◆ **WORK REQUIRED**
Copy out the entries below exactly as they stand, but only from the line containing "simp only [getPOuter]" through the line containing "Nat.div_lt_of_lt_mul (by rw".

◆ **DATA FOR PROCESSING**
++++++
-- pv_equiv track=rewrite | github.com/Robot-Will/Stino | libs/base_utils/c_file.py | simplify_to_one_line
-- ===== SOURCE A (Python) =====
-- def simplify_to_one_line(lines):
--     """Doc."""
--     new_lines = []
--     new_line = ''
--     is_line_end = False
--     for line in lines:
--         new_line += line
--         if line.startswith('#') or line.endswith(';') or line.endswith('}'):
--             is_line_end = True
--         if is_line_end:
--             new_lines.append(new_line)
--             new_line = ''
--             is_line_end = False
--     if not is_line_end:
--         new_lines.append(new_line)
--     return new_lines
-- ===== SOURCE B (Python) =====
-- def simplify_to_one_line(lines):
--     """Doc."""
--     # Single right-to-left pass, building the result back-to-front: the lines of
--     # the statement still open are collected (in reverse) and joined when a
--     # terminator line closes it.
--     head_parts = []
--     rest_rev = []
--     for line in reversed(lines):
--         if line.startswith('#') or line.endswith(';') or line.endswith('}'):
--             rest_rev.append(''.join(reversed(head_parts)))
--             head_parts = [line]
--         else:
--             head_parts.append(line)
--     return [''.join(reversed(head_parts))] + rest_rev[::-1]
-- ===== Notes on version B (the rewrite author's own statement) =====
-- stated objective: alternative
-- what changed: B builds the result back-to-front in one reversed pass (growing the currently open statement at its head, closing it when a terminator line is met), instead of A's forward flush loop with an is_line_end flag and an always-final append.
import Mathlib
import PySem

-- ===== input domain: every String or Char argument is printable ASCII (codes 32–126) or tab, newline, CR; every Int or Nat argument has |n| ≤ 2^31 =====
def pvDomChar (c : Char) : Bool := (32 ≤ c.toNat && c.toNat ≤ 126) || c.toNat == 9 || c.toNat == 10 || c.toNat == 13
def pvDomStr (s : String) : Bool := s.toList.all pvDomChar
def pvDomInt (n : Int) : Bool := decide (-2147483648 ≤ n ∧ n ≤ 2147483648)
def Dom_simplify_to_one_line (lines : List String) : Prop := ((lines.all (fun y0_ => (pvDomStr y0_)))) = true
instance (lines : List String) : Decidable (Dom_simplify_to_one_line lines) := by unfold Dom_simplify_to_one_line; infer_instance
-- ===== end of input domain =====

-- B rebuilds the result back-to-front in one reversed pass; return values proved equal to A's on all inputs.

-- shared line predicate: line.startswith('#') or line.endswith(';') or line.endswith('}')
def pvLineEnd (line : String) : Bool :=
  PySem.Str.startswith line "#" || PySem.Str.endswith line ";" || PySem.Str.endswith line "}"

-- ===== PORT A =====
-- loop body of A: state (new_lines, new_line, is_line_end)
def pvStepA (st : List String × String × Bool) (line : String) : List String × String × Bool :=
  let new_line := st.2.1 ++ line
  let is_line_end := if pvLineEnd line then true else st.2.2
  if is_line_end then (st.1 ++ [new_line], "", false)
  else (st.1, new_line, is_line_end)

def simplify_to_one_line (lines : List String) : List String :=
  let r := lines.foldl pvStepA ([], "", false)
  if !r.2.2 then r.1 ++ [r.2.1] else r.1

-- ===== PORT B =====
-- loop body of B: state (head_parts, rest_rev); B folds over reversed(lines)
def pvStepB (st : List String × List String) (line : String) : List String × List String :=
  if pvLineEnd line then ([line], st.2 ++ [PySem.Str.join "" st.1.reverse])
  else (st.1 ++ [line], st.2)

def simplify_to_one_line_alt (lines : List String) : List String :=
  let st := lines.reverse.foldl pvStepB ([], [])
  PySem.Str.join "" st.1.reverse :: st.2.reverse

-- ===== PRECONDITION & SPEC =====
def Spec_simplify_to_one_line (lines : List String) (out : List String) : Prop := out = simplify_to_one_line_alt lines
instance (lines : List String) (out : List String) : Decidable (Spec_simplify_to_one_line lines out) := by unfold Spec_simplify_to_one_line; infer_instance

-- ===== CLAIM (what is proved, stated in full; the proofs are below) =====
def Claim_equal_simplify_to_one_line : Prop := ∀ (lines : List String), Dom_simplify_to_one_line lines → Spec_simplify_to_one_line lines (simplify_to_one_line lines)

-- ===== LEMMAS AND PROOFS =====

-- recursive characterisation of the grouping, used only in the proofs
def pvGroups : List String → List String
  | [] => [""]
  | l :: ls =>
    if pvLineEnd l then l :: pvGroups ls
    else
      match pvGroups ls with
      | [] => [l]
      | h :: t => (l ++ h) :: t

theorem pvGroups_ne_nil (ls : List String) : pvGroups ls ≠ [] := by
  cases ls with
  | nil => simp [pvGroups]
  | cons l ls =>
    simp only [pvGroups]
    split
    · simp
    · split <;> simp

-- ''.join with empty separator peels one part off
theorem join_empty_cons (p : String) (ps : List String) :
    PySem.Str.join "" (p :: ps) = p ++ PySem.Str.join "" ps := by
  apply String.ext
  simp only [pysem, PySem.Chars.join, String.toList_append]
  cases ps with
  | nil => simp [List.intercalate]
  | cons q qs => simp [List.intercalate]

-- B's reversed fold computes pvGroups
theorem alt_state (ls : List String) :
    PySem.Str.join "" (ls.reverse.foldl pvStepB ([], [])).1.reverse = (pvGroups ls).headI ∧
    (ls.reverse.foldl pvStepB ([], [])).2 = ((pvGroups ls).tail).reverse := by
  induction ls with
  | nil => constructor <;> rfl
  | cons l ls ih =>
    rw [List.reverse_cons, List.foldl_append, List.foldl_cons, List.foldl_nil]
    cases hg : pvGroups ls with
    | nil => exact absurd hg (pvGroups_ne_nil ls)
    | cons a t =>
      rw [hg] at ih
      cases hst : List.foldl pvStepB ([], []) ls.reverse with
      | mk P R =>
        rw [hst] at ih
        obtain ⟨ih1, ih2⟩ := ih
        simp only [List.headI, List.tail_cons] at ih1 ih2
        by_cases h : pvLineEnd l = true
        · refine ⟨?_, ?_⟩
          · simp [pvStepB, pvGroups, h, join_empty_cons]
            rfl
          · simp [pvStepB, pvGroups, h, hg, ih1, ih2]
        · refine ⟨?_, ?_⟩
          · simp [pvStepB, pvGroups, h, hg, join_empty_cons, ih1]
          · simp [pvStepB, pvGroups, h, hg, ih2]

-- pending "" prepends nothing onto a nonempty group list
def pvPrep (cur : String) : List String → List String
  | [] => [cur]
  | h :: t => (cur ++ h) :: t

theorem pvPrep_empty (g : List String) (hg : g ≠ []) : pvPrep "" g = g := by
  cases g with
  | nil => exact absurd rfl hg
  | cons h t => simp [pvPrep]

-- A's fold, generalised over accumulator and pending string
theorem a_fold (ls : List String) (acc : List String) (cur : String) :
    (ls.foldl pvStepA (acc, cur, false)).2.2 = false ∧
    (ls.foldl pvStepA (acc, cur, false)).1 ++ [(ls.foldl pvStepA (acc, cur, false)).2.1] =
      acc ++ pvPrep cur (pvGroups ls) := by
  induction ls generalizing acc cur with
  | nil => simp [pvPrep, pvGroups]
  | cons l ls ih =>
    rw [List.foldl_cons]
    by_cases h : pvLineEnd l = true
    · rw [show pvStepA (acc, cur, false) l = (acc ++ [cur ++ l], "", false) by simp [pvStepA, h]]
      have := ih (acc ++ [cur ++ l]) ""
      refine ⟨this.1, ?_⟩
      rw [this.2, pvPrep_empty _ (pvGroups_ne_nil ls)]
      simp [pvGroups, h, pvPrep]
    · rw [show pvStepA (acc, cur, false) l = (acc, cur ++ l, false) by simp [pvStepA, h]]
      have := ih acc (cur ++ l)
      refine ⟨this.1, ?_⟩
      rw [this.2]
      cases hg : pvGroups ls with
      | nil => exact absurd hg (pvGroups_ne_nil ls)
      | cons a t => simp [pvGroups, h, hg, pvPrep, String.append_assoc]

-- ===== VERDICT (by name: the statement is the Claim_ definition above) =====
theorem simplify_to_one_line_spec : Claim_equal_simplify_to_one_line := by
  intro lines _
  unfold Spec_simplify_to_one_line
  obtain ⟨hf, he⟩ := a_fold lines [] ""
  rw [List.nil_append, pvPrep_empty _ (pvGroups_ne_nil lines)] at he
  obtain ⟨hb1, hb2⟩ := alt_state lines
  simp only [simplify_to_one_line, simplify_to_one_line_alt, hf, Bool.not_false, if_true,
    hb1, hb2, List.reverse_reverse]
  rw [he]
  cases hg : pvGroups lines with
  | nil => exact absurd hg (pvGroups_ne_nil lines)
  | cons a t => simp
++++++
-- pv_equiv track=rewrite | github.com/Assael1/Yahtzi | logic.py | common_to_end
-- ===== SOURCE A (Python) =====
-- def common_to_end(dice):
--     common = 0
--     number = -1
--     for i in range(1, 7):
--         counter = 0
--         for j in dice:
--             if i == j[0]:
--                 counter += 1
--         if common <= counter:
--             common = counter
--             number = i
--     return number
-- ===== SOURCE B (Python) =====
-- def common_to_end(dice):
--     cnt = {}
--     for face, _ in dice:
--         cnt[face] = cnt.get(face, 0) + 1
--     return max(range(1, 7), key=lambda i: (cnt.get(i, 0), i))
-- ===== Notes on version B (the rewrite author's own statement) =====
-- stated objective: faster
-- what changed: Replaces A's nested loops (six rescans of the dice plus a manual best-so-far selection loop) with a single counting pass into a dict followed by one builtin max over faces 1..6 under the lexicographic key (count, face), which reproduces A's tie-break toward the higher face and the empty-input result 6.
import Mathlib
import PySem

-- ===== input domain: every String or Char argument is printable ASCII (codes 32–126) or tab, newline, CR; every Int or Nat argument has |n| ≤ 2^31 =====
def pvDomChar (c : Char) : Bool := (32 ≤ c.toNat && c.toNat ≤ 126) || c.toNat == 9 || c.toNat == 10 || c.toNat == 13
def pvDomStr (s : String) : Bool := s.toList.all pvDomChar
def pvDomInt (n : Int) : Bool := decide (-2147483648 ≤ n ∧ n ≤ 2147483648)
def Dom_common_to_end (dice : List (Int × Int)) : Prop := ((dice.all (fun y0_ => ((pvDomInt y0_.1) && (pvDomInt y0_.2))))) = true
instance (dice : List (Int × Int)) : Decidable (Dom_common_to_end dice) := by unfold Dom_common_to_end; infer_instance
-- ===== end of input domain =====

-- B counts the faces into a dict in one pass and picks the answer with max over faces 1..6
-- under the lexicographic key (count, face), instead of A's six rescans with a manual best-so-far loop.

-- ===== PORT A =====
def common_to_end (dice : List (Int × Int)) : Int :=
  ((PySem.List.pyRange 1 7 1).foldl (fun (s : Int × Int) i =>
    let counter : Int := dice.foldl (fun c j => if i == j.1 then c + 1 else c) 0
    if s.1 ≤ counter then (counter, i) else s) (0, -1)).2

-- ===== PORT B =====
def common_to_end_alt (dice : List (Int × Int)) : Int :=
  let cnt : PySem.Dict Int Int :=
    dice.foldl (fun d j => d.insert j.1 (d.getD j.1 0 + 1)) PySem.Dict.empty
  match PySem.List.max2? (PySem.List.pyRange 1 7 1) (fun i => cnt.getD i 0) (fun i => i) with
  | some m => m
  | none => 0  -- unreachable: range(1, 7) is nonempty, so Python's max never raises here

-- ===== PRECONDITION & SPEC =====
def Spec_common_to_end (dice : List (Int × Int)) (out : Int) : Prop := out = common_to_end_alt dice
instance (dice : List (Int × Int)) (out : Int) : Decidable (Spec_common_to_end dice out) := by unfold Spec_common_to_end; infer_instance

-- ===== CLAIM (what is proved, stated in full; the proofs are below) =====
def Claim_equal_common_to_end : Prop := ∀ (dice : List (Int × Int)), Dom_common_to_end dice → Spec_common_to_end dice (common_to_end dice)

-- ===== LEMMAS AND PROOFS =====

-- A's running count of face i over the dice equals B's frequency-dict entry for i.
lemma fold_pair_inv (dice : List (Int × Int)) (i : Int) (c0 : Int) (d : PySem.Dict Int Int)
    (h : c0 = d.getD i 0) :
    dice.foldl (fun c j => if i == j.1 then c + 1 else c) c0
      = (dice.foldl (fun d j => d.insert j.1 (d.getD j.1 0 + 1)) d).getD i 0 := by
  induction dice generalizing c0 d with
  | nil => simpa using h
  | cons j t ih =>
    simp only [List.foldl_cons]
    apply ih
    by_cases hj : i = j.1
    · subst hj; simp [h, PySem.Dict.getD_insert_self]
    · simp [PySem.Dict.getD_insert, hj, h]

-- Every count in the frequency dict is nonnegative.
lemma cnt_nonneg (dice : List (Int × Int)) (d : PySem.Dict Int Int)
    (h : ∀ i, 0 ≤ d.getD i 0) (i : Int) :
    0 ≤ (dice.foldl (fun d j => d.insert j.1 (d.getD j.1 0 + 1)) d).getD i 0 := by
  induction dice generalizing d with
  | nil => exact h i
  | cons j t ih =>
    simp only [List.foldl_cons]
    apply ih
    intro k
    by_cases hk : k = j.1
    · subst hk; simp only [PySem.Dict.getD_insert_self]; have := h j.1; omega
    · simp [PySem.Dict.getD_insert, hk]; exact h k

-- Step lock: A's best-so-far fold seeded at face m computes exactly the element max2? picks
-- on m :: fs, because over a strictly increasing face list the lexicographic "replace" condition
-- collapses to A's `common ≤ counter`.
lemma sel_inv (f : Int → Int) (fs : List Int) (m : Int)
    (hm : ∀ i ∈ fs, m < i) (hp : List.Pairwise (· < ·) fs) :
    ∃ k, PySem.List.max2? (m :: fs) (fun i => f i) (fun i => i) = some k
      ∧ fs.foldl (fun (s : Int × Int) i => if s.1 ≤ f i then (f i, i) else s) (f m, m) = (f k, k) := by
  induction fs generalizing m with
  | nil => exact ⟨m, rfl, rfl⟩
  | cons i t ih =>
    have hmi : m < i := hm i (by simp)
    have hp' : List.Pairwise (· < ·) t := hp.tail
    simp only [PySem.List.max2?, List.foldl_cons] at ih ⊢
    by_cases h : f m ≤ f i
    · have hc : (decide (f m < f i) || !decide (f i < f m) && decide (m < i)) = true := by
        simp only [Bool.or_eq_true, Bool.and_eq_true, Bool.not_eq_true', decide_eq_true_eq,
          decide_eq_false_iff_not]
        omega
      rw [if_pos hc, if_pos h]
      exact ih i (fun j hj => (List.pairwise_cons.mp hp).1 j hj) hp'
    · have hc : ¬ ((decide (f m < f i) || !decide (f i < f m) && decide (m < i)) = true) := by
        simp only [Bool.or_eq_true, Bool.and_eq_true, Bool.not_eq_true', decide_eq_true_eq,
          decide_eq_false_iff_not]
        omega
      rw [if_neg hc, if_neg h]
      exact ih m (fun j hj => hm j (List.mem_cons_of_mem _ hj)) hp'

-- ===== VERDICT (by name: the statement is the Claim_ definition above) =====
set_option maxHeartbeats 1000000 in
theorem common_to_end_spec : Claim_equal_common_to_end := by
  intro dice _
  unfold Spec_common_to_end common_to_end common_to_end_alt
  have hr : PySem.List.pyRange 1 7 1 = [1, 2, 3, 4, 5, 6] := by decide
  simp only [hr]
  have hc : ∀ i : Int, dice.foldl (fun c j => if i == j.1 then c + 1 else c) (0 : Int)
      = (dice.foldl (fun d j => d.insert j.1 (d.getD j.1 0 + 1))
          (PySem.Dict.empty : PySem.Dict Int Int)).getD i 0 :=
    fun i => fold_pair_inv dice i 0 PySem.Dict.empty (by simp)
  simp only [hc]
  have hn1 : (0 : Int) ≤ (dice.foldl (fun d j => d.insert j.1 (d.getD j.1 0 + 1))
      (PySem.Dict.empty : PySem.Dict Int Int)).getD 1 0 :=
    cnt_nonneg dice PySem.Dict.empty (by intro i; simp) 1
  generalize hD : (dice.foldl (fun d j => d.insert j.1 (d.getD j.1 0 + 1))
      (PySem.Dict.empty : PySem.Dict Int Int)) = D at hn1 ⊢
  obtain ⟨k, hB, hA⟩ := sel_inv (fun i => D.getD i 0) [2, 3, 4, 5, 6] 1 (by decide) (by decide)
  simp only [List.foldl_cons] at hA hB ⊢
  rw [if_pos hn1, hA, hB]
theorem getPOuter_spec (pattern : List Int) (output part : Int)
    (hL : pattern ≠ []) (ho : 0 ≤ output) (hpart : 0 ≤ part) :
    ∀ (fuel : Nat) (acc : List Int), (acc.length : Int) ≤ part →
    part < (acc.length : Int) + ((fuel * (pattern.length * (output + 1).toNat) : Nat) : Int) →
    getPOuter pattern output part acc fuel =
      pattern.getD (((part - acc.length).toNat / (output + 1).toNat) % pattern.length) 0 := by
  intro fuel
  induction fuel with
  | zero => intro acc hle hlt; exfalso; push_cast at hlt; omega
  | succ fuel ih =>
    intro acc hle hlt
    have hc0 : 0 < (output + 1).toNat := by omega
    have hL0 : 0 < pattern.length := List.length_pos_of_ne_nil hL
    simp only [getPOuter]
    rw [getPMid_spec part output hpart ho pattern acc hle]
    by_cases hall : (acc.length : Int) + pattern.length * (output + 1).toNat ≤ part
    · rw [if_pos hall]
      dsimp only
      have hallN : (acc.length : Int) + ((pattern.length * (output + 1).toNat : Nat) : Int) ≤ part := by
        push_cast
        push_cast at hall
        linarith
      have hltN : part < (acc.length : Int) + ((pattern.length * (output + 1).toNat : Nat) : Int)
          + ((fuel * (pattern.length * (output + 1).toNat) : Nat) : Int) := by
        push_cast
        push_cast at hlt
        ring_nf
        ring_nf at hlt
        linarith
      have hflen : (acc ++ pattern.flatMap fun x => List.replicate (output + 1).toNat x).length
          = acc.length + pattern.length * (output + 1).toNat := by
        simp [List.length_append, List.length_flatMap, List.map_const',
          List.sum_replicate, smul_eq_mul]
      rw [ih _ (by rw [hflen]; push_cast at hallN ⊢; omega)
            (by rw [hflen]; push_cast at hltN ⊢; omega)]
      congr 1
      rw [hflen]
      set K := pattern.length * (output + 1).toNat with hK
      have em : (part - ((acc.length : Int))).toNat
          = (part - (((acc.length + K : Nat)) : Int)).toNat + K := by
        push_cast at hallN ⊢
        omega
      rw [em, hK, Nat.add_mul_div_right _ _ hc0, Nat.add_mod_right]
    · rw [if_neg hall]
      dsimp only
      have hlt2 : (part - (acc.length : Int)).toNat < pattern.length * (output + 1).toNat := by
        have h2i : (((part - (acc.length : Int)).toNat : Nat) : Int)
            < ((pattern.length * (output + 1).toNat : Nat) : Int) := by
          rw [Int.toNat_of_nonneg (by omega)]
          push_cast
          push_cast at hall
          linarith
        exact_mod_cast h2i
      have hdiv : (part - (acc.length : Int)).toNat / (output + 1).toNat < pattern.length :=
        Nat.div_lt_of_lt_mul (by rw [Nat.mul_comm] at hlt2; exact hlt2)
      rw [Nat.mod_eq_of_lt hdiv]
++++++
◆ **ANSWER SECTION**
    simp only [getPOuter]
    rw [getPMid_spec part output hpart ho pattern acc hle]
    by_cases hall : (acc.length : Int) + pattern.length * (output + 1).toNat ≤ part
    · rw [if_pos hall]
      dsimp only
      have hallN : (acc.length : Int) + ((pattern.length * (output + 1).toNat : Nat) : Int) ≤ part := by
        push_cast
        push_cast at hall
        linarith
      have hltN : part < (acc.length : Int) + ((pattern.length * (output + 1).toNat : Nat) : Int)
          + ((fuel * (pattern.length * (output + 1).toNat) : Nat) : Int) := by
        push_cast
        push_cast at hlt
        ring_nf
        ring_nf at hlt
        linarith
      have hflen : (acc ++ pattern.flatMap fun x => List.replicate (output + 1).toNat x).length
          = acc.length + pattern.length * (output + 1).toNat := by
        simp [List.length_append, List.length_flatMap, List.map_const',
          List.sum_replicate, smul_eq_mul]
      rw [ih _ (by rw [hflen]; push_cast at hallN ⊢; omega)
            (by rw [hflen]; push_cast at hltN ⊢; omega)]
      congr 1
      rw [hflen]
      set K := pattern.length * (output + 1).toNat with hK
      have em : (part - ((acc.length : Int))).toNat
          = (part - (((acc.length + K : Nat)) : Int)).toNat + K := by
        push_cast at hallN ⊢
        omega
      rw [em, hK, Nat.add_mul_div_right _ _ hc0, Nat.add_mod_right]
    · rw [if_neg hall]
      dsimp only
      have hlt2 : (part - (acc.length : Int)).toNat < pattern.length * (output + 1).toNat := by
        have h2i : (((part - (acc.length : Int)).toNat : Nat) : Int)
            < ((pattern.length * (output + 1).toNat : Nat) : Int) := by
          rw [Int.toNat_of_nonneg (by omega)]
          push_cast
          push_cast at hall
          linarith
        exact_mod_cast h2i
      have hdiv : (part - (acc.length : Int)).toNat / (output + 1).toNat < pattern.length :=
        Nat.div_lt_of_lt_mul (by rw [Nat.mul_comm] at hlt2; exact hlt2)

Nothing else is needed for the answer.